Items listed in a dataset
Segment Open

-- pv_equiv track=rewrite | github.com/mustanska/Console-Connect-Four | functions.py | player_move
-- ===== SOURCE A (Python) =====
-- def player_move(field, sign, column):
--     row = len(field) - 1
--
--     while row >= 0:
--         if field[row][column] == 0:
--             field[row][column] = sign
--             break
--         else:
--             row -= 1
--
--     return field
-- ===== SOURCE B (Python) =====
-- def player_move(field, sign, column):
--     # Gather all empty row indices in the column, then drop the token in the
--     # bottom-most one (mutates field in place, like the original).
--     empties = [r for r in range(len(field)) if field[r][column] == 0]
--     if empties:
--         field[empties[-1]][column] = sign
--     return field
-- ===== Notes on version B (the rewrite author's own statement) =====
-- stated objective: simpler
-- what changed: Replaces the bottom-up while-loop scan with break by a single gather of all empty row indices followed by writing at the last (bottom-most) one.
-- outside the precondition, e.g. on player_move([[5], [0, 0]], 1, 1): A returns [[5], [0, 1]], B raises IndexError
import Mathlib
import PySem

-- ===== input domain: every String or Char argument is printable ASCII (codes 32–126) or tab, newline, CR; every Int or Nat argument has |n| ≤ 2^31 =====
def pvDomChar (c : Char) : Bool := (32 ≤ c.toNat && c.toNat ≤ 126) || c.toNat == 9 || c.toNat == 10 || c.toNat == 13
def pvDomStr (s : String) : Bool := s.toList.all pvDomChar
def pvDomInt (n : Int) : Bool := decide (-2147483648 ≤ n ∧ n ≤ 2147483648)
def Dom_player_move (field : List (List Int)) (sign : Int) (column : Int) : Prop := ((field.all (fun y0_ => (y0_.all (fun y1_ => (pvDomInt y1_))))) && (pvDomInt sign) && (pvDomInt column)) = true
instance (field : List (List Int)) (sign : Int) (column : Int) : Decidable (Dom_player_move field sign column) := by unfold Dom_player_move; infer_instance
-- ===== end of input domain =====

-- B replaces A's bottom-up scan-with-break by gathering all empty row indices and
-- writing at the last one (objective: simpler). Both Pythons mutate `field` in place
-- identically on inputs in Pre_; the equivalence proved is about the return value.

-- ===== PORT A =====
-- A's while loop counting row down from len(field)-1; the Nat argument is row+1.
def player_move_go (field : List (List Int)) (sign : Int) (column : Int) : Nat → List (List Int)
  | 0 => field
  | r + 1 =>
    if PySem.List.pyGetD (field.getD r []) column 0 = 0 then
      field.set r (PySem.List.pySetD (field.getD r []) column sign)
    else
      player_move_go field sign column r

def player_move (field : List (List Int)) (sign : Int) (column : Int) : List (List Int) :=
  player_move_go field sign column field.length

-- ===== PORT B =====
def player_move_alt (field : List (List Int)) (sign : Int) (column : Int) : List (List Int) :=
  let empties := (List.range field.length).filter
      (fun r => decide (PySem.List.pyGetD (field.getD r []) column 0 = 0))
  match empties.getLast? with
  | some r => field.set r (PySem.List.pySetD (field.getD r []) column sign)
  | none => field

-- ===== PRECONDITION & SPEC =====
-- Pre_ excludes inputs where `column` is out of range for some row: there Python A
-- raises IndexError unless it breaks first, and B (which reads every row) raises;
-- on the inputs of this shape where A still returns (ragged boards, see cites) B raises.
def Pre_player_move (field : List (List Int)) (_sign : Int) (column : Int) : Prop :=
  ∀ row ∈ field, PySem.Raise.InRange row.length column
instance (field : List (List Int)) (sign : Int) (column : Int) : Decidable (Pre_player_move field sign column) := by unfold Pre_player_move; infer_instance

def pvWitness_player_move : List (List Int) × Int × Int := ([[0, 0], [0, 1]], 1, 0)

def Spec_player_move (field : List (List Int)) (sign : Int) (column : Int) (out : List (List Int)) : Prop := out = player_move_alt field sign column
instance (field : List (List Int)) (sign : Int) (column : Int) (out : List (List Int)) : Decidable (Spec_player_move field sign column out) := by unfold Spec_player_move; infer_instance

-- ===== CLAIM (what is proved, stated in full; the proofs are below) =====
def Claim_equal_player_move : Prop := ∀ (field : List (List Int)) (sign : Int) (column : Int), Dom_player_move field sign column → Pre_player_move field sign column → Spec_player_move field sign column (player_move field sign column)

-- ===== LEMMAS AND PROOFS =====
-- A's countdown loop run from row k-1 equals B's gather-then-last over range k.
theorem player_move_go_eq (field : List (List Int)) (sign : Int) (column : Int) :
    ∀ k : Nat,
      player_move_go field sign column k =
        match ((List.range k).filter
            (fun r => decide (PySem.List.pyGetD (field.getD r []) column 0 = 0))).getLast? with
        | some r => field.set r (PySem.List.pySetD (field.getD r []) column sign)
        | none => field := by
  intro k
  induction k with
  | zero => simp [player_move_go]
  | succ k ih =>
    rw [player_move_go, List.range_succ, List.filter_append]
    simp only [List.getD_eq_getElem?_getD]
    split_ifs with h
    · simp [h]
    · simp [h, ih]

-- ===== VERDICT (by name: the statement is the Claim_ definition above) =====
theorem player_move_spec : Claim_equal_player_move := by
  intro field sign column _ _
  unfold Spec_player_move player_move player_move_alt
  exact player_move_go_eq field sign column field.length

Segment Closed
Segment Open

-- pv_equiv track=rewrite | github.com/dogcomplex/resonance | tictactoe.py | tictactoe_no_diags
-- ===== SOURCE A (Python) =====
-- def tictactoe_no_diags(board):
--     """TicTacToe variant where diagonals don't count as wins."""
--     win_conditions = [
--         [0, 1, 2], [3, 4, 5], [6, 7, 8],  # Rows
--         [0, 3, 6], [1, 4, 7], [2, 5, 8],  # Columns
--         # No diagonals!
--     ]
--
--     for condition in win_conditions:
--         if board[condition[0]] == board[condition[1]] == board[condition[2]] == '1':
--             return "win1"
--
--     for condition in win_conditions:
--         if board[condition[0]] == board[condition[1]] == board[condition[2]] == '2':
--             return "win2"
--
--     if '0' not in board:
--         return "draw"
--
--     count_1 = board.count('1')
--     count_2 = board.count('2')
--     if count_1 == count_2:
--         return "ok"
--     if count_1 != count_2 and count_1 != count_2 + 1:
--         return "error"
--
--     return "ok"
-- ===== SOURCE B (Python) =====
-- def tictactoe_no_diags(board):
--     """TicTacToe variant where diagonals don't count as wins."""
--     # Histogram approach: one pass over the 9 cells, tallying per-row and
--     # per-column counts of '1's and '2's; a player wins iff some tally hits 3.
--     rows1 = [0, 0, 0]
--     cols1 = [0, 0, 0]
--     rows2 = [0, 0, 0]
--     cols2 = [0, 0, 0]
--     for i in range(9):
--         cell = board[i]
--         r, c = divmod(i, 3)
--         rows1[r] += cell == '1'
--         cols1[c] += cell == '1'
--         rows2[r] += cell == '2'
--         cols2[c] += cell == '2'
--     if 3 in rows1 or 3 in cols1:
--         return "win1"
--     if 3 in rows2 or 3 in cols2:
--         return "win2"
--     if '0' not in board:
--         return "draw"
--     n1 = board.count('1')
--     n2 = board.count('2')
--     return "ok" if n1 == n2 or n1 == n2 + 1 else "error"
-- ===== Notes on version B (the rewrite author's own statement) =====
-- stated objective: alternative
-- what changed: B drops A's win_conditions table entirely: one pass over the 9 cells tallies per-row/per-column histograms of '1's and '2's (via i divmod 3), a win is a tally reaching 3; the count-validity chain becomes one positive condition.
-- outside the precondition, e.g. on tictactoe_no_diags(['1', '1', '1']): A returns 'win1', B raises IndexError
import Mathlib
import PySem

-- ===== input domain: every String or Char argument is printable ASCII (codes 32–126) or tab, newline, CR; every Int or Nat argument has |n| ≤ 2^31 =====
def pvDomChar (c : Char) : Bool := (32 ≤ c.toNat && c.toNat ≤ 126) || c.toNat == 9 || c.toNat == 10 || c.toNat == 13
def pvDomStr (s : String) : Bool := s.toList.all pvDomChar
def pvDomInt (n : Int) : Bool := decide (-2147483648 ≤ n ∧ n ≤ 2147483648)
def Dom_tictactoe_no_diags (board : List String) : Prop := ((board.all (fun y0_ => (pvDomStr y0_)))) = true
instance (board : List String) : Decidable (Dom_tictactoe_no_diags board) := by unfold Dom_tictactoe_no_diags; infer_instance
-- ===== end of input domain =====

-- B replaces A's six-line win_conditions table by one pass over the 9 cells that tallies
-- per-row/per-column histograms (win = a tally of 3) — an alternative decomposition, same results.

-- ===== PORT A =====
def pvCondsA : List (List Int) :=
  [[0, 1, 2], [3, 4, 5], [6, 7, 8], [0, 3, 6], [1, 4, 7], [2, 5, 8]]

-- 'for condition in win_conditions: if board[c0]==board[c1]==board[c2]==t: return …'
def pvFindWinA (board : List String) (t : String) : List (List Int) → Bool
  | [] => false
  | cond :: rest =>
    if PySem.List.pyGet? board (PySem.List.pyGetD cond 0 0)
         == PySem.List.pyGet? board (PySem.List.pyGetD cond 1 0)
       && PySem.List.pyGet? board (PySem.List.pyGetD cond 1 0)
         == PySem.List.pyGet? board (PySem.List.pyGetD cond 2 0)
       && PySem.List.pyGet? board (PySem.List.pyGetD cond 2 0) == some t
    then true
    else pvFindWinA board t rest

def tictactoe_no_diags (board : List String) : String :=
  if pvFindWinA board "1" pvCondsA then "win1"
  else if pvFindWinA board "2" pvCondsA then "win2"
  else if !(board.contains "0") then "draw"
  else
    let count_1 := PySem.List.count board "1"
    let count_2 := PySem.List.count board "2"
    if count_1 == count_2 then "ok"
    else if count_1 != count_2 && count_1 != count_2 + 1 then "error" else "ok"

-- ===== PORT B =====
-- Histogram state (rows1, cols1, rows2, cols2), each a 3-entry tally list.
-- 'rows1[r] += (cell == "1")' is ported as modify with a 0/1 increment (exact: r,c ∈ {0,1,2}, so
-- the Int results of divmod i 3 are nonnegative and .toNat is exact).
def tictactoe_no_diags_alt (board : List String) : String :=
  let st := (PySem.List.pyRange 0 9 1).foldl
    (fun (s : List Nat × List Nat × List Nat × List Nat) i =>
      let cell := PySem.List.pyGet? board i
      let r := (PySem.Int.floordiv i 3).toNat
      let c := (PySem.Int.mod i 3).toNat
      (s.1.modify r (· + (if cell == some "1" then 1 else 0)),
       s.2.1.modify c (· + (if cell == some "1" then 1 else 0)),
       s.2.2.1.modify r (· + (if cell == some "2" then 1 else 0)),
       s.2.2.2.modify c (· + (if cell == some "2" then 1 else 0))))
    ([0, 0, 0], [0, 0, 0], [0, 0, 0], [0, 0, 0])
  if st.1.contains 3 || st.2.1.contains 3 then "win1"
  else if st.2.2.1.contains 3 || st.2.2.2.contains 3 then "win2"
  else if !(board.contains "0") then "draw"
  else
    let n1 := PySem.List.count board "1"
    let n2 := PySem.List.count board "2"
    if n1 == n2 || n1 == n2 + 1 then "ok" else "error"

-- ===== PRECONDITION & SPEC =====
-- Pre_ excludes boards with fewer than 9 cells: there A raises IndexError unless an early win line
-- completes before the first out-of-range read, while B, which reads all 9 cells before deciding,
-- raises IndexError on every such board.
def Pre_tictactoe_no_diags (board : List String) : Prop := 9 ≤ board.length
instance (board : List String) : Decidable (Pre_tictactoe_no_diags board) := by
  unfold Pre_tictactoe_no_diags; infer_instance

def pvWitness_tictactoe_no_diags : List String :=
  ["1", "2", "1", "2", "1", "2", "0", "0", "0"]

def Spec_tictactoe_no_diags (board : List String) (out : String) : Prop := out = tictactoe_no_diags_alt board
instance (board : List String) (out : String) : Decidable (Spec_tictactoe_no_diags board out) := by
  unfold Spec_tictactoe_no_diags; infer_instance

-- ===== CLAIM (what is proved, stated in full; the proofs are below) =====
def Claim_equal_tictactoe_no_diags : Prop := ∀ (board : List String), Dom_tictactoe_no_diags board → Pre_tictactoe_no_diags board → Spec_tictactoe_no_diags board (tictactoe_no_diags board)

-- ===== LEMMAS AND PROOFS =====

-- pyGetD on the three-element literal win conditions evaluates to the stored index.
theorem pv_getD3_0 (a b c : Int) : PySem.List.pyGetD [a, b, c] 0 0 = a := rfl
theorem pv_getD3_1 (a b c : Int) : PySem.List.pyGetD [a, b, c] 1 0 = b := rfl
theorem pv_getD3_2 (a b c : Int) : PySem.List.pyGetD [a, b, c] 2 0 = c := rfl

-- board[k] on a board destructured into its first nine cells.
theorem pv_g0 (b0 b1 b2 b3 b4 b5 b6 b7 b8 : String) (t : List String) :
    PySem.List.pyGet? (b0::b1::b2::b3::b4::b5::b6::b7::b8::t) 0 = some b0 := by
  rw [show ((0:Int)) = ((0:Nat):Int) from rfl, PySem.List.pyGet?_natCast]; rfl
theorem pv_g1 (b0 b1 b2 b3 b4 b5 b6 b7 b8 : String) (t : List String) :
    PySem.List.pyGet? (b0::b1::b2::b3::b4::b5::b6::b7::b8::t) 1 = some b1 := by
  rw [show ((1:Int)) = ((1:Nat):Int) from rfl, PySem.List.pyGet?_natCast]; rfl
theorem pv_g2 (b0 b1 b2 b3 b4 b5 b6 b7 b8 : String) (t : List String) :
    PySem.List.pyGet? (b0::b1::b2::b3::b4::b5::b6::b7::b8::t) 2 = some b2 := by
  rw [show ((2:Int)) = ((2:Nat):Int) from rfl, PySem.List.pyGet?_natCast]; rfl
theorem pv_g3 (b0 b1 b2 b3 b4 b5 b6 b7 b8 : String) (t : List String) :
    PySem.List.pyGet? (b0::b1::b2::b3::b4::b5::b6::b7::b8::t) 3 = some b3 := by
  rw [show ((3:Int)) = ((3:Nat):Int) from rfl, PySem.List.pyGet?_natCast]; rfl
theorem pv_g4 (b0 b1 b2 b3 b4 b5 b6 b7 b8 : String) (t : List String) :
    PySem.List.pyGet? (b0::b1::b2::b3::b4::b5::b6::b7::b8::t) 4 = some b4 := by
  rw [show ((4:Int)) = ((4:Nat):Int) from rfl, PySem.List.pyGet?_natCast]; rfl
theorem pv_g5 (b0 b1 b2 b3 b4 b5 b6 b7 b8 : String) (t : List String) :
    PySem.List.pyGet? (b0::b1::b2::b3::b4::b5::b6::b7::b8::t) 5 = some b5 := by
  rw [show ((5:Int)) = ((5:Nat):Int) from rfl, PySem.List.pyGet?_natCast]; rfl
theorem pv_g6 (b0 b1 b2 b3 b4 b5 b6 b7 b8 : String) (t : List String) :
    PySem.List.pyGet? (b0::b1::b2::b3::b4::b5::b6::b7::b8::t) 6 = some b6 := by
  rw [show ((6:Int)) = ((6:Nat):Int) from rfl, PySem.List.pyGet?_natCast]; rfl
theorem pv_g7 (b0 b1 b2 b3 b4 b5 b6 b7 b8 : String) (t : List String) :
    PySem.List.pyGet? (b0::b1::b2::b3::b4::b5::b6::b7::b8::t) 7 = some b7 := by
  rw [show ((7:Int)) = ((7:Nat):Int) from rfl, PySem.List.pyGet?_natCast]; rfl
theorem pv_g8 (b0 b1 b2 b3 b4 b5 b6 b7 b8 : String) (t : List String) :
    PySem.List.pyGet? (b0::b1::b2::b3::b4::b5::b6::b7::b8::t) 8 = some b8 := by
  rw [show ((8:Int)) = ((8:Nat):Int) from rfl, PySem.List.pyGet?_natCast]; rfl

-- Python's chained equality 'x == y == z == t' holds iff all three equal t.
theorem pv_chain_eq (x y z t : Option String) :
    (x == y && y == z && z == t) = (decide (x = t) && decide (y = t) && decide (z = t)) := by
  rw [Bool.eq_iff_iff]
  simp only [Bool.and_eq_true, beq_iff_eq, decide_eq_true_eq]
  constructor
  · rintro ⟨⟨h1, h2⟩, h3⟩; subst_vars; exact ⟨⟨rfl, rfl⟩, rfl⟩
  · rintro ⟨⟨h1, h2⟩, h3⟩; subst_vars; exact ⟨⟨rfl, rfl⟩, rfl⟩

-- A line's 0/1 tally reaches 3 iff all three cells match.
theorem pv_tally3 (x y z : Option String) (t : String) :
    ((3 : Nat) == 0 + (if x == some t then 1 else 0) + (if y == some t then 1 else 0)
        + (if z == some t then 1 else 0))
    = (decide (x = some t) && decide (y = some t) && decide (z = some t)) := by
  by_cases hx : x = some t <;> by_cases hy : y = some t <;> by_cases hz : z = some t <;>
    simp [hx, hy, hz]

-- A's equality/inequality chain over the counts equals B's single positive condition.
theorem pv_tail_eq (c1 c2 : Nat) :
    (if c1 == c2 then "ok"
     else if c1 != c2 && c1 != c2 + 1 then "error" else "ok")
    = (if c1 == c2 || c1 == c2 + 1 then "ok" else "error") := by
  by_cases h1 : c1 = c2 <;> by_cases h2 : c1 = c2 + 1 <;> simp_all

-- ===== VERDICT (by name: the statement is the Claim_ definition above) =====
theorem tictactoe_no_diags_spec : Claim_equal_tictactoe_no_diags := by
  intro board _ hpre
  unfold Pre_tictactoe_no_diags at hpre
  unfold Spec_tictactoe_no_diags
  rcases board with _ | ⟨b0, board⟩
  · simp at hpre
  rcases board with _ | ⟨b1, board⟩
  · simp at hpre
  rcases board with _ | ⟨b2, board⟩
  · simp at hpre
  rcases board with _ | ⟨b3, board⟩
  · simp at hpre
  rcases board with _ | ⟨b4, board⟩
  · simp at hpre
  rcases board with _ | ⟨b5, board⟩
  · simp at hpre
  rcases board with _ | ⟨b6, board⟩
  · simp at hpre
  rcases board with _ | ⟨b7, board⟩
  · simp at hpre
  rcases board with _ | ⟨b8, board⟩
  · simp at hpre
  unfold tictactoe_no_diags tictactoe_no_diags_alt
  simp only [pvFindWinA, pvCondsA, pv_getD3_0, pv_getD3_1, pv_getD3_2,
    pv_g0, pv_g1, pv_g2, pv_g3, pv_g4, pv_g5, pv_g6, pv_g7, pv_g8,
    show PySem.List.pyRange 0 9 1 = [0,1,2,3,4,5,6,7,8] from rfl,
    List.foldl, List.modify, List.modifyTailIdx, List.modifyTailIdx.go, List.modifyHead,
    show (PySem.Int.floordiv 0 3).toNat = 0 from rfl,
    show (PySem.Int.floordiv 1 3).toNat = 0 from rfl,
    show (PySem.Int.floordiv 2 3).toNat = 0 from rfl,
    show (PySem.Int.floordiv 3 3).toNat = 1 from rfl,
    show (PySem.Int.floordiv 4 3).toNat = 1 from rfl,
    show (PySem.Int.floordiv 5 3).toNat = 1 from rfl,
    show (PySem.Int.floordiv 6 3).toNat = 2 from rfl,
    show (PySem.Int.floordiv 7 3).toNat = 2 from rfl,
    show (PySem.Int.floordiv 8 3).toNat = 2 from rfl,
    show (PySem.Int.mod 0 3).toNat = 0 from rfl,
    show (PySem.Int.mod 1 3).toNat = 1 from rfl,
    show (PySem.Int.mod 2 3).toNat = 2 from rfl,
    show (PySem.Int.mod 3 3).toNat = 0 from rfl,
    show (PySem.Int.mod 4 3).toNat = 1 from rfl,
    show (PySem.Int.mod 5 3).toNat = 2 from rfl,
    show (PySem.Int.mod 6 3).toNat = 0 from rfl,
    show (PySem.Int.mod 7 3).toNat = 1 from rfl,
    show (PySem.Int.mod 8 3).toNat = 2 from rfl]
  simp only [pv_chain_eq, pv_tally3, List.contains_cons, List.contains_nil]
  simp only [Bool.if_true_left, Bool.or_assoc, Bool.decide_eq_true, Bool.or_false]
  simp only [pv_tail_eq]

Segment Closed

_Problem requirements_
All lines above that contain "histograms" are required in the answer.

_Response box_
-- what changed: B drops A's win_conditions table entirely: one pass over the 9 cells tallies per-row/per-column histograms of '1's and '2's (via i divmod 3), a win is a tally reaching 3; the count-validity chain becomes one positive condition.
-- per-row/per-column histograms (win = a tally of 3) — an alternative decomposition, same results.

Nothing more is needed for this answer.